**What needs to be done**
Stop after the line containing "rw [hg', PySem.Dict.modify]"; retype every line of the data before it exactly, starting from the first.

[Stored data entries]
------------

theorem pvP_perm (l : List (Nat × String)) (d : PySem.Dict Char Nat)
    (dfc : PySem.Dict Char Char) (g : PySem.Dict Char (List Nat)) (hrel : pvRel d dfc g) :
    (pvP (pvBuildG l g)).Perm (pvP g ++ pvSwapsA l d dfc) := by
  induction l generalizing d dfc g with
  | nil => simp [pvBuildG, pvSwapsA]
  | cons hd rest ih =>
    obtain ⟨index, value⟩ := hd
    obtain ⟨R1, R2, R3, R4⟩ := hrel
    set c := pvFirstChar value with hc
    set g' := g.modify c [] (· ++ [index]) with hg'
    have hbuild : pvBuildG ((index, value) :: rest) g = pvBuildG rest g' := rfl
    have hnd' : g'.keys.Nodup := by
      rw [hg', PySem.Dict.modify]
      exact PySem.Dict.nodup_keys_insert _ _ _ R4
    rw [hbuild]
    simp only [pvSwapsA, ← hc]
    by_cases hdfc : dfc.contains c
    · rw [if_pos hdfc]
      obtain ⟨is, hgc, hlen⟩ := (R1 c).mp hdfc
      obtain ⟨a, b, t, rfl⟩ : ∃ a b t, is = a :: b :: t := by
        match is, hlen with
        | a :: b :: t, _ => exact ⟨a, b, t, rfl⟩
      have hgetD : g.getD c [] = a :: b :: t := PySem.Dict.getD_of_get?_eq_some g [] hgc
      have hget' : ∀ c', g'.get? c' =
          if c' = c then some (a :: b :: t ++ [index]) else g.get? c' := by
        intro c'; rw [hg', pv_get?_modify, hgetD]
      have hP : pvP g' = pvP g := pvP_modify_big g c a b t index R4 hgc
      have hrel' : pvRel d dfc g' := by
        refine ⟨?_, ?_, ?_, hnd'⟩
        · intro c'
          rw [hget' c']
          by_cases he : c' = c
          · subst he
            simp only [if_pos rfl]
            constructor
            · intro _; exact ⟨a :: b :: t ++ [index], rfl, by simp⟩
            · intro _; exact hdfc
          · rw [if_neg he]; exact R1 c'
        · intro c' i
          rw [hget' c']
          by_cases he : c' = c
          · subst he
            simp only [if_pos rfl]
            constructor
            · intro hd'
              have := (R2 c i).mp hd'
              rw [hgc] at this
              exact absurd (by injection this) (by simp)
            · intro hcontra
              have : (a :: b :: t ++ [index] : List Nat).length = 1 := by
                rw [show (a :: b :: t ++ [index] : List Nat) = [i] by injection hcontra]
                rfl
              simp at this
          · rw [if_neg he]; exact R2 c' i
        · intro c'
          rw [hget' c']
          by_cases he : c' = c
          · simp [he]
          · rw [if_neg he]; exact R3 c'
      exact ((ih d dfc g' hrel').trans (by rw [hP]))
    · rw [if_neg hdfc]
      cases hget : d.get? c with
      | none =>
        have hgcn : g.get? c = none := by
          cases hgc : g.get? c with
          | none => rfl
          | some is =>
            cases is with
            | nil => exact absurd hgc (R3 c)
            | cons a t =>
              cases t with
              | nil => exact absurd ((R2 c a).mpr hgc) (by rw [hget]; simp)
              | cons b t' => exact absurd ((R1 c).mpr ⟨a :: b :: t', hgc, by simp⟩) hdfc
        have hgetD : g.getD c [] = [] := by rw [PySem.Dict.getD_eq_get?_getD, hgcn]; rfl
        have hget' : ∀ c', g'.get? c' = if c' = c then some [index] else g.get? c' := by
          intro c'; rw [hg', pv_get?_modify, hgetD]; rfl
        have hP : pvP g' = pvP g := pvP_modify_none g c index hgcn
        have hrel' : pvRel (d.insert c index) dfc g' := by
          refine ⟨?_, ?_, ?_, hnd'⟩
          · intro c'
            rw [hget' c']
            by_cases he : c' = c
            · subst he
              simp only [if_pos rfl]
              constructor
              · intro h'; exact absurd h' hdfc
              · rintro ⟨is', his', hlen'⟩
                injection his' with his'
                rw [← his'] at hlen'
                simp at hlen'
            · rw [if_neg he]; exact R1 c'
          · intro c' i
            rw [hget' c', PySem.Dict.get?_insert]
            by_cases he : c' = c
            · subst he
              simp
            · rw [if_neg he, if_neg he]; exact R2 c' i
          · intro c'
            rw [hget' c']
            by_cases he : c' = c
            · simp [he]
            · rw [if_neg he]; exact R3 c'
        exact ((ih _ dfc g' hrel').trans (by rw [hP]))
      | some i =>
        have hgc : g.get? c = some [i] := (R2 c i).mp hget
        have hgetD : g.getD c [] = [i] := PySem.Dict.getD_of_get?_eq_some g [] hgc
        have hget' : ∀ c', g'.get? c' = if c' = c then some [i, index] else g.get? c' := by
          intro c'; rw [hg', pv_get?_modify, hgetD]; rfl
        have hP : (pvP g').Perm (pvP g ++ [(i, index)]) := pvP_modify_single g c i index R4 hgc
        have hrel' : pvRel (d.erase c) (dfc.insert c c) g' := by
          refine ⟨?_, ?_, ?_, hnd'⟩
          · intro c'
            rw [hget' c', PySem.Dict.contains_insert]
            by_cases he : c' = c
            · subst he
              simp only [if_pos rfl]
              constructor
              · intro _; exact ⟨[i, index], rfl, by simp⟩
              · intro _; simp
            · rw [if_neg he]
              have : (c' == c) = false := beq_eq_false_iff_ne.mpr he
              rw [this, Bool.false_or]
              exact R1 c'
          · intro c' i'
            rw [hget' c', pv_get?_erase]
            by_cases he : c' = c
            · subst he
              simp only [if_pos rfl]
              constructor
              · intro h'; cases h'
              · intro h'
                injection h' with h'
                exact absurd (congrArg List.length h') (by simp)
            · rw [if_neg he, if_neg he]; exact R2 c' i'
          · intro c'
            rw [hget' c']
            by_cases he : c' = c
            · simp [he]
            · rw [if_neg he]; exact R3 c'
        refine (ih _ _ g' hrel').trans ?_
        refine (hP.append_right _).trans ?_
        rw [List.append_assoc]
        rfl
-- pv_equiv track=rewrite | github.com/MaxEntGirl/Erweitungsmodul | 6/Symmetrisierung.py | grow_diag_final
-- ===== SOURCE A (Python) =====
-- import itertools
--
-- def grow_diag_final(e2f, f2e):
--     #adds alignments in the neighborhood of alignments in the intersection and union
--     neighbouring = [(-1, 0), (0, -1), (1, 0), (0, 1), (-1, -1), (-1, 1), (1, -1), (1, 1)]
--     alignments = e2f.intersection(f2e)
--     alignment_union = e2f.union(f2e)
--     e_len = max((e for e, f in alignment_union))
--     f_len = max((f for e, f in alignment_union))
--
--     for e, f in itertools.product(range(e_len+1), range(f_len+1)):
--         if (e, f) in alignments:
--             for e_new, f_new in ((e + E, f + F) for E, F in neighbouring):
--                 if e_new not in {e for e, f in alignments} and f_new not in {f for e, f in alignments} and (e_new, f_new) in alignment_union:
--                     alignments.add((e_new, f_new))
--
--     for e_new, f_new in itertools.product(range(e_len), range(f_len)):
--         if e_new not in {e for e, f in alignments} and f_new not in {f for e, f in alignments} and (e_new, f_new) in alignment_union:
--             alignments.add((e_new, f_new))
--
--     return alignments
-- ===== SOURCE B (Python) =====
-- def grow_diag_final(e2f, f2e):
--     # Sparse sweep: every point A can ever process or add lies in the union of
--     # the two alignment sets, so instead of scanning the whole
--     # (e_len+1) x (f_len+1) grid we walk the union's points once in
--     # lexicographic (= grid scan) order, for both the grow-diag pass and the
--     # final pass, keeping covered rows/columns in incrementally updated sets.
--     neighbouring = [(-1, 0), (0, -1), (1, 0), (0, 1), (-1, -1), (-1, 1), (1, -1), (1, 1)]
--     union = e2f | f2e
--     e_len = max(e for e, f in union)
--     f_len = max(f for e, f in union)
--     alignments = e2f & f2e
--     rows = {e for e, f in alignments}
--     cols = {f for e, f in alignments}
--     points = sorted(union)
--
--     for e, f in points:
--         if 0 <= e <= e_len and 0 <= f <= f_len and (e, f) in alignments:
--             for E, F in neighbouring:
--                 q = (e + E, f + F)
--                 if q in union and q[0] not in rows and q[1] not in cols:
--                     alignments.add(q)
--                     rows.add(q[0])
--                     cols.add(q[1])
--
--     for e, f in points:
--         if 0 <= e < e_len and 0 <= f < f_len and e not in rows and f not in cols:
--             alignments.add((e, f))
--             rows.add(e)
--             cols.add(f)
--
--     return alignments
-- ===== Notes on version B (the rewrite author's own statement) =====
-- stated objective: faster
-- what changed: B replaces A's two dense (e_len+1)x(f_len+1) grid sweeps (each rebuilding covered-row/column comprehension sets per check) by a single lexicographically sorted walk over the union's points for both passes -- valid because every cell A can process or add lies in the union -- with incrementally maintained covered-row/column sets.
import Mathlib
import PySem

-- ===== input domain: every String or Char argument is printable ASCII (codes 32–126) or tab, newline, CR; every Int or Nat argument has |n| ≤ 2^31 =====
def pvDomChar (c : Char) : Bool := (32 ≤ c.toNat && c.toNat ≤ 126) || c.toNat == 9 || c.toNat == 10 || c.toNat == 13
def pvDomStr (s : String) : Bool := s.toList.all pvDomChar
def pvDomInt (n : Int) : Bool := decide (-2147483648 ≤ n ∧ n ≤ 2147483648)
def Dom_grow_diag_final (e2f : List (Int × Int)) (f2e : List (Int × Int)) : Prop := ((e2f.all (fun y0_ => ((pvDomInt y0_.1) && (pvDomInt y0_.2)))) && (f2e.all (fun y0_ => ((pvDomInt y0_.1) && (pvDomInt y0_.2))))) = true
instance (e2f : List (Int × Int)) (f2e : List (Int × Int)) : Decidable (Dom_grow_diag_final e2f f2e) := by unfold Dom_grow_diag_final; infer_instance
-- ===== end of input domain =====

-- B replaces A's dense (e_len+1)×(f_len+1) grid sweeps by a single sorted walk over
-- the union's points (every processable/addable cell lies in the union), with
-- incrementally maintained covered-row/column sets (objective: faster).

-- ===== PORT A =====
def grow_diag_final (e2f : List (Int × Int)) (f2e : List (Int × Int)) : List (Int × Int) :=
  let neighbouring : List (Int × Int) :=
    [(-1, 0), (0, -1), (1, 0), (0, 1), (-1, -1), (-1, 1), (1, -1), (1, 1)]
  let alignments0 : PySem.Set (Int × Int) :=
    PySem.Set.inter (PySem.Set.ofList e2f) (PySem.Set.ofList f2e)
  let alignment_union : PySem.Set (Int × Int) :=
    PySem.Set.union (PySem.Set.ofList e2f) (PySem.Set.ofList f2e)
  match PySem.List.max? (alignment_union.map Prod.fst) (fun x => x),
        PySem.List.max? (alignment_union.map Prod.snd) (fun x => x) with
  | some e_len, some f_len =>
    -- first loop: itertools.product(range(e_len+1), range(f_len+1))
    let al1 :=
      ((PySem.List.pyRange 0 (e_len + 1) 1).flatMap (fun e =>
          (PySem.List.pyRange 0 (f_len + 1) 1).map (fun f => (e, f)))).foldl
        (fun al ef =>
          if ef ∈ al then
            neighbouring.foldl (fun al EF =>
              let e_new := ef.1 + EF.1
              let f_new := ef.2 + EF.2
              if e_new ∉ PySem.Set.ofList (al.map Prod.fst) ∧
                 f_new ∉ PySem.Set.ofList (al.map Prod.snd) ∧
                 (e_new, f_new) ∈ alignment_union
              then PySem.Set.add al (e_new, f_new) else al) al
          else al) alignments0
    -- second loop: itertools.product(range(e_len), range(f_len))
    ((PySem.List.pyRange 0 e_len 1).flatMap (fun e =>
        (PySem.List.pyRange 0 f_len 1).map (fun f => (e, f)))).foldl
      (fun al ef =>
        if ef.1 ∉ PySem.Set.ofList (al.map Prod.fst) ∧
           ef.2 ∉ PySem.Set.ofList (al.map Prod.snd) ∧
           ef ∈ alignment_union
        then PySem.Set.add al ef else al) al1
  | _, _ => []  -- unreachable under Pre_ (max() over the empty union raises ValueError)
-- pv_equiv track=rewrite | github.com/MrHamdulay/csc3-capstone | examples/data/Assignment_4/srkmoh002/ndom.py | decimal_to_ndom
-- ===== SOURCE A (Python) =====
-- def decimal_to_ndom(a):
--     d=a
--     ndom=0
--     i=0
--     while d!=0:
--         ndom=ndom+((d%6)*(10**i))
--         i=i+1
--         d=d//6
--     ndom=int(ndom)
--     return ndom
-- ===== SOURCE B (Python) =====
-- def decimal_to_ndom(a):
--     if a == 0:
--         return 0
--     ds = []
--     d = a
--     while d != 0:
--         ds.append(d % 6)
--         d //= 6
--     return int(''.join(str(x) for x in reversed(ds)))
-- ===== Notes on version B (the rewrite author's own statement) =====
-- stated objective: alternative
-- what changed: Replaces the in-loop arithmetic accumulation ndom += (d%6)*10**i with a two-phase approach: collect the base-6 digits into a list, then reverse, stringify and parse once.
import Mathlib
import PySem

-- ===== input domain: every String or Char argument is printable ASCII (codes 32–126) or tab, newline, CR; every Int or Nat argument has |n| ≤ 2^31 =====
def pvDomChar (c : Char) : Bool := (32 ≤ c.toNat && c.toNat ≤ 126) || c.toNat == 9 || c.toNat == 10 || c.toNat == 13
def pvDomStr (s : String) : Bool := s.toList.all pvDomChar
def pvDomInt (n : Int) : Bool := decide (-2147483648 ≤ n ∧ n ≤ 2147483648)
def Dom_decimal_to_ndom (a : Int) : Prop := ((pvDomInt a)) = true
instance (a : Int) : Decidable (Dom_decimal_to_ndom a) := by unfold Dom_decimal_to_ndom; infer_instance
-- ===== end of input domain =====

-- ===== PORT A =====
-- B collects the base-6 digits into a list then assembles them once, instead of A's
-- in-loop accumulation ndom += (d%6)*10**i (objective: alternative decomposition).
-- Python A loops forever for a < 0, so Pre_ restricts to 0 ≤ a; on that domain
-- d % 6 / d // 6 coincide with Nat % and /, so the loop is ported over Nat.
def pvALoop (d ndom i : Nat) : Nat :=
  if d = 0 then ndom else pvALoop (d / 6) (ndom + (d % 6) * 10 ^ i) (i + 1)
termination_by d
decreasing_by exact Nat.div_lt_self (Nat.pos_of_ne_zero (by assumption)) (by norm_num)

def decimal_to_ndom (a : Int) : Int := (pvALoop a.toNat 0 0 : Int)

-- ===== PORT B =====
-- base-6 digits, least-significant first (Source B's while loop appending d % 6)
def pvDigits (d : Nat) : List Nat :=
  if d = 0 then [] else d % 6 :: pvDigits (d / 6)
termination_by d
decreasing_by exact Nat.div_lt_self (Nat.pos_of_ne_zero (by assumption)) (by norm_num)

-- int(''.join(str(x) for x in reversed(ds))): each digit is 0..5, so joining the
-- digit characters and parsing back is exactly the base-10 fold over the reversed list.
def decimal_to_ndom_alt (a : Int) : Int :=
  if a = 0 then 0
  else (((pvDigits a.toNat).reverse.foldl (fun acc x => acc * 10 + x) 0 : Nat) : Int)

-- ===== PRECONDITION & SPEC =====
-- Python A (and B) never terminates for a < 0 (d //= 6 stalls at -1), so only 0 ≤ a is claimed.
def Pre_decimal_to_ndom (a : Int) : Prop := 0 ≤ a
instance (a : Int) : Decidable (Pre_decimal_to_ndom a) := by unfold Pre_decimal_to_ndom; infer_instance
def pvWitness_decimal_to_ndom : Int := 37
def Spec_decimal_to_ndom (a : Int) (out : Int) : Prop := out = decimal_to_ndom_alt a
instance (a : Int) (out : Int) : Decidable (Spec_decimal_to_ndom a out) := by unfold Spec_decimal_to_ndom; infer_instance

-- ===== CLAIM (what is proved, stated in full; the proofs are below) =====
def Claim_equal_decimal_to_ndom : Prop := ∀ (a : Int), Dom_decimal_to_ndom a → Pre_decimal_to_ndom a → Spec_decimal_to_ndom a (decimal_to_ndom a)

-- ===== LEMMAS AND PROOFS =====
-- B's assembled value, written as a foldr via List.foldl_reverse
def pvN (d : Nat) : Nat := (pvDigits d).foldr (fun x acc => acc * 10 + x) 0

theorem pvN_eq_foldl (d : Nat) :
    ((pvDigits d).reverse.foldl (fun acc x => acc * 10 + x) 0) = pvN d := by
  rw [List.foldl_reverse]; rfl

theorem pvN_rec (d : Nat) : pvN d = if d = 0 then 0 else d % 6 + 10 * pvN (d / 6) := by
  unfold pvN
  rw [pvDigits]
  split_ifs with h
  · simp
  · simp [Nat.add_comm, Nat.mul_comm]

theorem pvALoop_eq (d : Nat) : ∀ ndom i, pvALoop d ndom i = ndom + 10 ^ i * pvN d := by
  induction d using Nat.strong_induction_on with
  | _ d ih =>
    intro ndom i
    rw [pvALoop, pvN_rec]
    split_ifs with h
    · simp
    · rw [ih (d / 6) (Nat.div_lt_self (Nat.pos_of_ne_zero h) (by norm_num)) _ (i + 1)]
      ring

-- ===== VERDICT (by name: the statement is the Claim_ definition above) =====
theorem decimal_to_ndom_spec : Claim_equal_decimal_to_ndom := by
  intro a _ hpre
  unfold Spec_decimal_to_ndom decimal_to_ndom decimal_to_ndom_alt
  by_cases h : a = 0
  · subst h; simp [pvALoop]
  · rw [if_neg h, pvN_eq_foldl, pvALoop_eq]
    simp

------------

**Exercise response**
theorem pvP_perm (l : List (Nat × String)) (d : PySem.Dict Char Nat)
    (dfc : PySem.Dict Char Char) (g : PySem.Dict Char (List Nat)) (hrel : pvRel d dfc g) :
    (pvP (pvBuildG l g)).Perm (pvP g ++ pvSwapsA l d dfc) := by
  induction l generalizing d dfc g with
  | nil => simp [pvBuildG, pvSwapsA]
  | cons hd rest ih =>
    obtain ⟨index, value⟩ := hd
    obtain ⟨R1, R2, R3, R4⟩ := hrel
    set c := pvFirstChar value with hc
    set g' := g.modify c [] (· ++ [index]) with hg'
    have hbuild : pvBuildG ((index, value) :: rest) g = pvBuildG rest g' := rfl
    have hnd' : g'.keys.Nodup := by
      rw [hg', PySem.Dict.modify]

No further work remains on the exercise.